Copy out each line of the data that includes the string "Char".

Records from a data collection
# # # # #

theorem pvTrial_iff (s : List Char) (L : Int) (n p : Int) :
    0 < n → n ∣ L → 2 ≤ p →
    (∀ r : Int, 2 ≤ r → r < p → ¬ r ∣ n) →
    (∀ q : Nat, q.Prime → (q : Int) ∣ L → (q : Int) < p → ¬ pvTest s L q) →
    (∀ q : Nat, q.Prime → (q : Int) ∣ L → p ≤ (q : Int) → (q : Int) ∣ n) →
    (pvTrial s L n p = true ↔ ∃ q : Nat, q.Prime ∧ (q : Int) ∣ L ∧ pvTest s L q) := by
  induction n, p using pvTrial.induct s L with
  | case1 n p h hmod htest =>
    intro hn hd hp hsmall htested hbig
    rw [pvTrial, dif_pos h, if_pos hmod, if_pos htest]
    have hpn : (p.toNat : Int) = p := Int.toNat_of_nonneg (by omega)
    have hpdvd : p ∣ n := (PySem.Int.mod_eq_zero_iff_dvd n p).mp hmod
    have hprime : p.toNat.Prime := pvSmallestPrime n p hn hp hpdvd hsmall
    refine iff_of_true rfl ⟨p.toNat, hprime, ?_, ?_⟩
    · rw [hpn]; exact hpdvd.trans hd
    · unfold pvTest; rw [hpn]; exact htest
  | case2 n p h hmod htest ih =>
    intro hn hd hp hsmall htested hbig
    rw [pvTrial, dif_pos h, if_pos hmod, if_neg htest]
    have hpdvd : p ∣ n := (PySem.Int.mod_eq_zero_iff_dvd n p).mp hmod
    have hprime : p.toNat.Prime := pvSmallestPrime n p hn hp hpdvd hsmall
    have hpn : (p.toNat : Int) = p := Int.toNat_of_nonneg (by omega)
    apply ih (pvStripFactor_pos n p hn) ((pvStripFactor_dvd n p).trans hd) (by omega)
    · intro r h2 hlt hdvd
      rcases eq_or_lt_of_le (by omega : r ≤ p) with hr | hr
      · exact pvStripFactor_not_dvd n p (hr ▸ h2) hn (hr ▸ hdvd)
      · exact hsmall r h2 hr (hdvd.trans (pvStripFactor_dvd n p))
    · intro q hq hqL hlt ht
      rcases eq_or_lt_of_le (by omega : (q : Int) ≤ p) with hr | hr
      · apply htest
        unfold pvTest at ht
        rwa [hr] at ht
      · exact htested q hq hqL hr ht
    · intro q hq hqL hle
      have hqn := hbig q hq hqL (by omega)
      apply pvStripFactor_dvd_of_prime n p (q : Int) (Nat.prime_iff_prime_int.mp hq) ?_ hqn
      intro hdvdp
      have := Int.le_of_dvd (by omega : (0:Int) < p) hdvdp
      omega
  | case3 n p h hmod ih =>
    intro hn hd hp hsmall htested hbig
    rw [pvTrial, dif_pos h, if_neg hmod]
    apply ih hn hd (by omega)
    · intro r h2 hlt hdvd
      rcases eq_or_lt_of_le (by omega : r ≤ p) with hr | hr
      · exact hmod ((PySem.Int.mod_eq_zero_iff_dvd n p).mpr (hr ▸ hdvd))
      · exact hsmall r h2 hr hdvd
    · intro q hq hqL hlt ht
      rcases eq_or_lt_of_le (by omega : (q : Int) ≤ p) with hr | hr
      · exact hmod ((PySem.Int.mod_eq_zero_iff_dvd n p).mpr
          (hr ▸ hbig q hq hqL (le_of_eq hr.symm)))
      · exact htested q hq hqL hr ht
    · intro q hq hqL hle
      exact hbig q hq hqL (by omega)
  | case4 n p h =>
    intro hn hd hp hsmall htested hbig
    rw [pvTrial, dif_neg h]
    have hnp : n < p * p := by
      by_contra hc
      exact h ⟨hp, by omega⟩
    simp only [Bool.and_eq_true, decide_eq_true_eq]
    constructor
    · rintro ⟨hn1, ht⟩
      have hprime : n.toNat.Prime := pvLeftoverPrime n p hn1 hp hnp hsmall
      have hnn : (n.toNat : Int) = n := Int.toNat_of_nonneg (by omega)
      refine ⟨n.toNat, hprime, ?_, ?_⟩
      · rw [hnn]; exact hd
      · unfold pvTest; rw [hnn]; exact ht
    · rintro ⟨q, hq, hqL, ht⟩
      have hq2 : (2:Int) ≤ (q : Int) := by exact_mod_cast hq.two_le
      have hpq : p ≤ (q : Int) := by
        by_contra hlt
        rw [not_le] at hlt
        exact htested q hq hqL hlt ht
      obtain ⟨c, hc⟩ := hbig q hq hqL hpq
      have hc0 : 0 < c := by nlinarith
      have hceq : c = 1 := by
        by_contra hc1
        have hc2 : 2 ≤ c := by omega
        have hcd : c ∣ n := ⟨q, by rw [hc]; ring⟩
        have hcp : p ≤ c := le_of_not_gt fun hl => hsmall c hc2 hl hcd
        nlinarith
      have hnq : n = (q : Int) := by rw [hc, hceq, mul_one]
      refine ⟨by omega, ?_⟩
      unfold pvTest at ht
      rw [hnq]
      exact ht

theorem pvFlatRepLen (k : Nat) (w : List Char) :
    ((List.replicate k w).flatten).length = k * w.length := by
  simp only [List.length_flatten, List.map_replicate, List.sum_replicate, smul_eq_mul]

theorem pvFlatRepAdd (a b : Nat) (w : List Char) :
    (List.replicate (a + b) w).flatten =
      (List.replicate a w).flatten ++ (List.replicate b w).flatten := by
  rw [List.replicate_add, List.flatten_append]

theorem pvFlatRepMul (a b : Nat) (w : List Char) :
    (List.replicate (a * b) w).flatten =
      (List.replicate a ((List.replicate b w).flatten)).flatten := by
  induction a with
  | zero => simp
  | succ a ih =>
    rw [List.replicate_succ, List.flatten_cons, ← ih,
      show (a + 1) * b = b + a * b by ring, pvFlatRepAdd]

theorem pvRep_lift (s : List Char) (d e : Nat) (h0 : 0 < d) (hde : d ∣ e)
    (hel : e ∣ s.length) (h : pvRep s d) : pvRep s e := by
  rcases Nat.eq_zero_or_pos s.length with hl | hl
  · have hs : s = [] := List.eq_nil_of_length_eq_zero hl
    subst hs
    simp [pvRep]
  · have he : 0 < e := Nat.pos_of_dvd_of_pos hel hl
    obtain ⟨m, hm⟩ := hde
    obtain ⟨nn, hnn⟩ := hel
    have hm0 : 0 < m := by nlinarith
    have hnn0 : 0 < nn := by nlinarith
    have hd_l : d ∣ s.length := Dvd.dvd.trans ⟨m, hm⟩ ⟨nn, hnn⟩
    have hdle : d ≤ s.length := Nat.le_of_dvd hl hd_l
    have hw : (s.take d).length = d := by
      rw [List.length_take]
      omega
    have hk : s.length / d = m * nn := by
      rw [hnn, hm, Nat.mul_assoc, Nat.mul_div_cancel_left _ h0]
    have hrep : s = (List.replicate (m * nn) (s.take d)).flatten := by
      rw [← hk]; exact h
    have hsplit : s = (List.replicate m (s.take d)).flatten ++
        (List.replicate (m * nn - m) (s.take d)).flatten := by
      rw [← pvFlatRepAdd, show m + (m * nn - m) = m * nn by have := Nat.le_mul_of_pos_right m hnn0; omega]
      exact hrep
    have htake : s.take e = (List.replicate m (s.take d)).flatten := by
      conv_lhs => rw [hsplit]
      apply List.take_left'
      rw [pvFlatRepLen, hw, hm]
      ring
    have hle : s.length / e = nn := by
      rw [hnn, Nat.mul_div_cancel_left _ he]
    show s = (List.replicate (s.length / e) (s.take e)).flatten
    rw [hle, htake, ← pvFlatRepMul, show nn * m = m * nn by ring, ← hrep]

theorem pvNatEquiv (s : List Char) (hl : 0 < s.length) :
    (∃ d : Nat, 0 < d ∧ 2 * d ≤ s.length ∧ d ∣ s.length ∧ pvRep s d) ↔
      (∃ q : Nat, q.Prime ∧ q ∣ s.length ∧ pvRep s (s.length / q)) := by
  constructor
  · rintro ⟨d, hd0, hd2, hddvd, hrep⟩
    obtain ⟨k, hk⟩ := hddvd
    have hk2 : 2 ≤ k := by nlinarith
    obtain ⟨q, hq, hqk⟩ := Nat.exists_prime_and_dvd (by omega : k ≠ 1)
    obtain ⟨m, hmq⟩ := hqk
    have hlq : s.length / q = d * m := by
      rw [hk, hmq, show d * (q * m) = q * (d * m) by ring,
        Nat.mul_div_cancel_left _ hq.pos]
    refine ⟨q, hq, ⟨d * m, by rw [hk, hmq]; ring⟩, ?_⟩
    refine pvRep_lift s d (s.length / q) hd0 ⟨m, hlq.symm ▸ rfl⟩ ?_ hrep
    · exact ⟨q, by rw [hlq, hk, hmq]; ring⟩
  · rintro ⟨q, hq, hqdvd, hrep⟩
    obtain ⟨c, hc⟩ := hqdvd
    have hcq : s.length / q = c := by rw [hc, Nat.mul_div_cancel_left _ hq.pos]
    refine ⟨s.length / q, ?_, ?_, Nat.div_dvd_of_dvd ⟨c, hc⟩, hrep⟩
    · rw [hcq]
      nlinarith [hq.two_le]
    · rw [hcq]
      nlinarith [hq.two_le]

# # # # #

Answer below:
theorem pvTrial_iff (s : List Char) (L : Int) (n p : Int) :
theorem pvFlatRepLen (k : Nat) (w : List Char) :
theorem pvFlatRepAdd (a b : Nat) (w : List Char) :
theorem pvFlatRepMul (a b : Nat) (w : List Char) :
theorem pvRep_lift (s : List Char) (d e : Nat) (h0 : 0 < d) (hde : d ∣ e)
theorem pvNatEquiv (s : List Char) (hl : 0 < s.length) :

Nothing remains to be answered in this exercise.